§ **TASK**: Copy word for word, please, the lines of the entries below running from the one containing "(fun r => (PySem.Dict.ofList r).getD" to the one containing "simp only [List.filter_cons, List.filterMap_cons]", both ends included.

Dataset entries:
════════════════

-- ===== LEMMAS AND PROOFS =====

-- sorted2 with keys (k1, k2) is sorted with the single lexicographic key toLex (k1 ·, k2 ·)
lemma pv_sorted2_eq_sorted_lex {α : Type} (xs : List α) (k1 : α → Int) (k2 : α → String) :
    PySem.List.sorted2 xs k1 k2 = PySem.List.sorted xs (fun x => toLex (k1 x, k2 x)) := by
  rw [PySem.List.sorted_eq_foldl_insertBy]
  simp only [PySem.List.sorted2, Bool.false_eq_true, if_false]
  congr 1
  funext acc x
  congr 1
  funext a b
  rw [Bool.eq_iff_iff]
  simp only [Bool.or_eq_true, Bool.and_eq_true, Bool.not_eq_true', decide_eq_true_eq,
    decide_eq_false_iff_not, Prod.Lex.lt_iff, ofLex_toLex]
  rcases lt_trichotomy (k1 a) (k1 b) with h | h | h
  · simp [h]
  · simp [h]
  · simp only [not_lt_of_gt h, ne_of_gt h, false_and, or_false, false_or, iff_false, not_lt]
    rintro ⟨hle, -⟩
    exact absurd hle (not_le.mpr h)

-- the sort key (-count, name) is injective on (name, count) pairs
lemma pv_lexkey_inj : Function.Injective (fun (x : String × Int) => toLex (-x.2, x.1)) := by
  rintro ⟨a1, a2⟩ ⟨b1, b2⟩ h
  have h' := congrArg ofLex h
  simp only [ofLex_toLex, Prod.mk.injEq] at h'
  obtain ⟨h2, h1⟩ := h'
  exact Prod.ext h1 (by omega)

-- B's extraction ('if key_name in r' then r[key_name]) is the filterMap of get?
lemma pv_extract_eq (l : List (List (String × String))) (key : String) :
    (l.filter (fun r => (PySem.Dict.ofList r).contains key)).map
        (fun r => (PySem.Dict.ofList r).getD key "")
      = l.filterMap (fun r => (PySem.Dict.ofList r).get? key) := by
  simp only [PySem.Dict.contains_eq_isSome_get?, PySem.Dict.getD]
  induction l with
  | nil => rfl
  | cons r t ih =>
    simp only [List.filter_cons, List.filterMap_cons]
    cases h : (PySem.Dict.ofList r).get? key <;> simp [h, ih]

════════════════

§ **EXERCISE SOLUTION**:
        (fun r => (PySem.Dict.ofList r).getD key "")
      = l.filterMap (fun r => (PySem.Dict.ofList r).get? key) := by
  simp only [PySem.Dict.contains_eq_isSome_get?, PySem.Dict.getD]
  induction l with
  | nil => rfl
  | cons r t ih =>
    simp only [List.filter_cons, List.filterMap_cons]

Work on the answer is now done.